Flaw in system
Q. I wanted to let you and others know about a flaw in the KiwiSaver system that the Government should make changes to. I thought with your knowledge and connections you may be able to start some ripples.
I have been contributing to KiwiSaver from its beginning in 2007 and have kept 4 per cent contributions going from my salary each week.
My employer has fallen on hard times, she tells me, and is now holding on to my contributions as well as her employer contributions, not to mention unpaid tax since August of last year. Numerous letters, requests, emails have not improved the situation.
The tax department assures me they are pursuing her and trying to resolve the situation. However, I am the one missing out. Government contributions to my KiwiSaver account for the last year are half what I am due and I am missing out on growth of my investment because my contributions have not been forwarded.

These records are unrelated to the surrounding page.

-- pv_equiv track=rewrite | github.com/D-hash/ILPCodonOptimization | ILPCodonOptimization.py | f_gc
-- ===== SOURCE A (Python) =====
-- def f_gc(sequence):
--     w = 30
--     total = 0
--     gc_ideal = 60
--     gc_max = 80
--     gc_min = 40
--     gc_pan = 3000
--     gc_diff = 200
--     for i in range(len(sequence) - w):
--         gc_local = sequence[i:i+w].count('G') + sequence[i:i+w].count('C')
--         total += (abs(gc_ideal - gc_local) * gc_diff) if gc_min <= gc_local <= gc_max else (abs(gc_ideal - gc_local) * gc_diff + gc_pan)
--     return total
-- ===== SOURCE B (Python) =====
-- def f_gc(sequence):
--     w = 30
--     gc_ideal = 60
--     gc_max = 80
--     gc_min = 40
--     gc_pan = 3000
--     gc_diff = 200
--     pref = [0]
--     g = 0
--     for c in sequence:
--         if c == 'G' or c == 'C':
--             g += 1
--         pref.append(g)
--     total = 0
--     for i in range(len(sequence) - w):
--         gcw = pref[i + w] - pref[i]
--         pen = abs(gc_ideal - gcw) * gc_diff
--         total += pen if gc_min <= gcw <= gc_max else pen + gc_pan
--     return total
-- ===== Notes on version B (the rewrite author's own statement) =====
-- stated objective: faster
-- what changed: replaced the per-window slice-and-count rescans (O(n*w)) with a one-pass GC prefix-sum array, each window's GC count becoming one subtraction (O(n))
import Mathlib
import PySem

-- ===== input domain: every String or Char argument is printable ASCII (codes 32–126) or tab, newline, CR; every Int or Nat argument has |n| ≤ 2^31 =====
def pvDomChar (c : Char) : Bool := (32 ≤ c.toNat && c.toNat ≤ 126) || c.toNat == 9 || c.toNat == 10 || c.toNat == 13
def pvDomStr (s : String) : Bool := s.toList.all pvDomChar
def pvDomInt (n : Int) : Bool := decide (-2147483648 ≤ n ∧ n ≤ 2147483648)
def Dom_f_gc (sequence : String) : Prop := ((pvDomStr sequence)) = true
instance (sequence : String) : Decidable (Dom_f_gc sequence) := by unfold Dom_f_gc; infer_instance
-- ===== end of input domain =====

-- B replaces A's per-window slice-and-count rescans with a one-pass GC prefix-sum array (faster).

-- ===== PORT A =====
def f_gc (sequence : String) : Int :=
  (PySem.List.pyRange 0 (PySem.Str.len sequence - 30) 1).foldl
    (fun total i =>
      let win := PySem.Str.slice sequence (some i) (some (i + 30))
      let gc_local : Int := (PySem.Str.count win "G" : Int) + (PySem.Str.count win "C" : Int)
      total + (if 40 ≤ gc_local ∧ gc_local ≤ 80 then |60 - gc_local| * 200
               else |60 - gc_local| * 200 + 3000)) 0

-- ===== PORT B =====
def f_gc_alt (sequence : String) : Int :=
  let st := sequence.toList.foldl
      (fun (st : List Int × Int) c =>
        let g := if c == 'G' || c == 'C' then st.2 + 1 else st.2
        (st.1 ++ [g], g)) ([0], 0)
  let pref := st.1
  (PySem.List.pyRange 0 (PySem.Str.len sequence - 30) 1).foldl
    (fun total i =>
      let gc : Int := PySem.List.pyGetD pref (i + 30) 0 - PySem.List.pyGetD pref i 0
      let pen := |60 - gc| * 200
      total + (if 40 ≤ gc ∧ gc ≤ 80 then pen else pen + 3000)) 0

-- ===== PRECONDITION & SPEC =====
def Spec_f_gc (sequence : String) (out : Int) : Prop := out = f_gc_alt sequence
instance (sequence : String) (out : Int) : Decidable (Spec_f_gc sequence out) := by unfold Spec_f_gc; infer_instance

-- ===== CLAIM (what is proved, stated in full; the proofs are below) =====
def Claim_equal_f_gc : Prop := ∀ (sequence : String), Dom_f_gc sequence → Spec_f_gc sequence (f_gc sequence)

-- ===== LEMMAS AND PROOFS =====

def pvIsGC (c : Char) : Bool := c == 'G' || c == 'C'

theorem count_go_singleton (c : Char) (l : List Char) (fuel acc : Nat)
    (h : l.length ≤ fuel) : PySem.Chars.count.go [c] fuel l acc = acc + l.count c := by
  induction l generalizing fuel acc with
  | nil => cases fuel <;> simp [PySem.Chars.count.go]
  | cons hd t ih =>
    cases fuel with
    | zero => simp at h
    | succ f =>
      simp only [PySem.Chars.count.go]
      by_cases hc : hd = c
      · subst hc
        simp only [List.isPrefixOf, beq_self_eq_true, Bool.true_and,
          if_true, List.length_cons, List.drop_succ_cons, List.drop_zero,
          List.length_nil]
        rw [ih f (acc + 1) (by simpa using h)]
        simp
        omega
      · have : List.isPrefixOf [c] (hd :: t) = false := by
          simp [List.isPrefixOf]
          exact fun hh => absurd hh.symm hc
        rw [this]
        simp only [if_false, Bool.false_eq_true]
        rw [ih f acc (by simpa using Nat.le_of_succ_le_succ h)]
        simp [hc]

theorem count_singleton (c : Char) (l : List Char) :
    PySem.Chars.count l [c] = l.count c := by
  simp [PySem.Chars.count, count_go_singleton c l l.length 0 le_rfl]

theorem countGC_split (l : List Char) :
    l.count 'G' + l.count 'C' = l.countP pvIsGC := by
  induction l with
  | nil => simp
  | cons hd t ih =>
    simp only [List.count_cons, List.countP_cons, pvIsGC]
    by_cases h1 : hd = 'G' <;> by_cases h2 : hd = 'C' <;>
      simp [h1, h2] <;> omega

def pvStep (st : List Int × Int) (c : Char) : List Int × Int :=
  let g := if c == 'G' || c == 'C' then st.2 + 1 else st.2
  (st.1 ++ [g], g)

theorem pref_fold_spec (cs : List Char) (p0 : List Int) (g0 : Int) :
    cs.foldl pvStep (p0, g0)
      = (p0 ++ (List.range cs.length).map
            (fun j => g0 + ((cs.take (j+1)).countP pvIsGC : Int)),
         g0 + (cs.countP pvIsGC : Int)) := by
  induction cs generalizing p0 g0 with
  | nil => simp
  | cons hd t ih =>
    simp only [List.foldl_cons]
    rw [show pvStep (p0, g0) hd
        = (p0 ++ [g0 + (if pvIsGC hd then 1 else 0 : Int)],
           g0 + (if pvIsGC hd then 1 else 0 : Int)) from by
      simp [pvStep, pvIsGC]; split_ifs <;> simp]
    rw [ih]
    refine Prod.ext ?_ ?_
    · rw [List.length_cons, List.range_succ_eq_map]
      simp only [List.map_cons, List.map_map, List.append_assoc]
      congr 1
      simp only [List.take_succ_cons, List.countP_cons, List.singleton_append]
      congr 1
      · congr 1
        split_ifs <;> simp
      · apply List.map_congr_left
        intro j _
        simp only [Function.comp]
        split_ifs <;> push_cast <;> ring
    · simp only [List.countP_cons]
      split_ifs <;> push_cast <;> ring

theorem pref_eq (cs : List Char) :
    (cs.foldl pvStep ([0], 0)).1
      = (List.range (cs.length + 1)).map (fun m => ((cs.take m).countP pvIsGC : Int)) := by
  rw [pref_fold_spec]
  rw [List.range_succ_eq_map]
  simp [List.map_map, Function.comp]

theorem pref_get (cs : List Char) (k : Nat) (hk : k ≤ cs.length) :
    PySem.List.pyGetD
        ((List.range (cs.length + 1)).map (fun m => ((cs.take m).countP pvIsGC : Int)))
        (k : Int) 0
      = ((cs.take k).countP pvIsGC : Int) := by
  rw [PySem.List.pyGetD_natCast]
  rw [PySem.List.getD_map_range]
  omega

theorem window_count (cs : List Char) (k : Nat) :
    ((cs.take (k + 30)).countP pvIsGC : Int) - ((cs.take k).countP pvIsGC : Int)
      = (((cs.drop k).take 30).countP pvIsGC : Int) := by
  have h : cs.take (k + 30) = cs.take k ++ (cs.drop k).take 30 := List.take_add ..
  rw [h, List.countP_append]
  push_cast
  ring

-- ===== VERDICT (by name: the statement is the Claim_ definition above) =====
set_option maxHeartbeats 1000000 in
theorem f_gc_spec : Claim_equal_f_gc := by
  intro sequence _
  unfold Spec_f_gc f_gc f_gc_alt
  simp only []
  apply PySem.List.foldl_congr_mem
  intro acc i hi
  rw [PySem.List.mem_pyRange_one] at hi
  obtain ⟨h0, hlt⟩ := hi
  set cs := sequence.toList with hcs
  have hlen : PySem.Str.len sequence = (cs.length : Int) := by
    simp [PySem.Str.len_eq, hcs]
  rw [hlen] at hlt
  obtain ⟨k, rfl⟩ : ∃ k : Nat, i = (k : Int) := ⟨i.toNat, (Int.toNat_of_nonneg h0).symm⟩
  have hk30 : k + 30 ≤ cs.length := by omega
  -- A's window count equals the prefix-sum difference
  have hwin : (PySem.Str.slice sequence (some (k : Int)) (some ((k : Int) + 30))).toList
      = (cs.drop k).take 30 := by
    rw [PySem.Str.toList_slice]
    simpa [hcs] using PySem.List.slice_natCast_add cs k 30
  have hfold : sequence.toList.foldl
      (fun (st : List Int × Int) c =>
        let g := if c == 'G' || c == 'C' then st.2 + 1 else st.2
        (st.1 ++ [g], g)) ([0], 0) = cs.foldl pvStep ([0], 0) := rfl
  rw [hfold]
  congr 1
  have hA : (PySem.Str.count (PySem.Str.slice sequence (some (k : Int)) (some ((k : Int) + 30))) "G" : Int)
      + (PySem.Str.count (PySem.Str.slice sequence (some (k : Int)) (some ((k : Int) + 30))) "C" : Int)
      = (((cs.drop k).take 30).countP pvIsGC : Int) := by
    simp only [PySem.Str.count, hwin]
    have hg : ("G" : String).toList = ['G'] := rfl
    have hc : ("C" : String).toList = ['C'] := rfl
    rw [hg, hc, count_singleton, count_singleton]
    rw [← countGC_split]
    push_cast
    ring
  have hB : PySem.List.pyGetD (cs.foldl pvStep ([0], 0)).1 ((k : Int) + 30) 0
      - PySem.List.pyGetD (cs.foldl pvStep ([0], 0)).1 (k : Int) 0
      = (((cs.drop k).take 30).countP pvIsGC : Int) := by
    rw [pref_eq]
    have h30 : ((k : Int) + 30) = ((k + 30 : Nat) : Int) := by push_cast; ring
    rw [h30, pref_get cs (k + 30) hk30, pref_get cs k (by omega)]
    exact window_count cs k
  rw [hA, hB]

I do not agree with the employer holding on to my contributions. I should be in control of depositing into my KiwiSaver account myself, and then at least I would be owed only her contributions. Your thoughts?
A. I'm not sure that ripples are what's needed, as much as oil on troubled waters. I can understand why you would rather make your own KiwiSaver contributions directly.
But I suspect most employees prefer to have their contributions taken out of their pay. And giving employees a choice would probably create an administrative nightmare.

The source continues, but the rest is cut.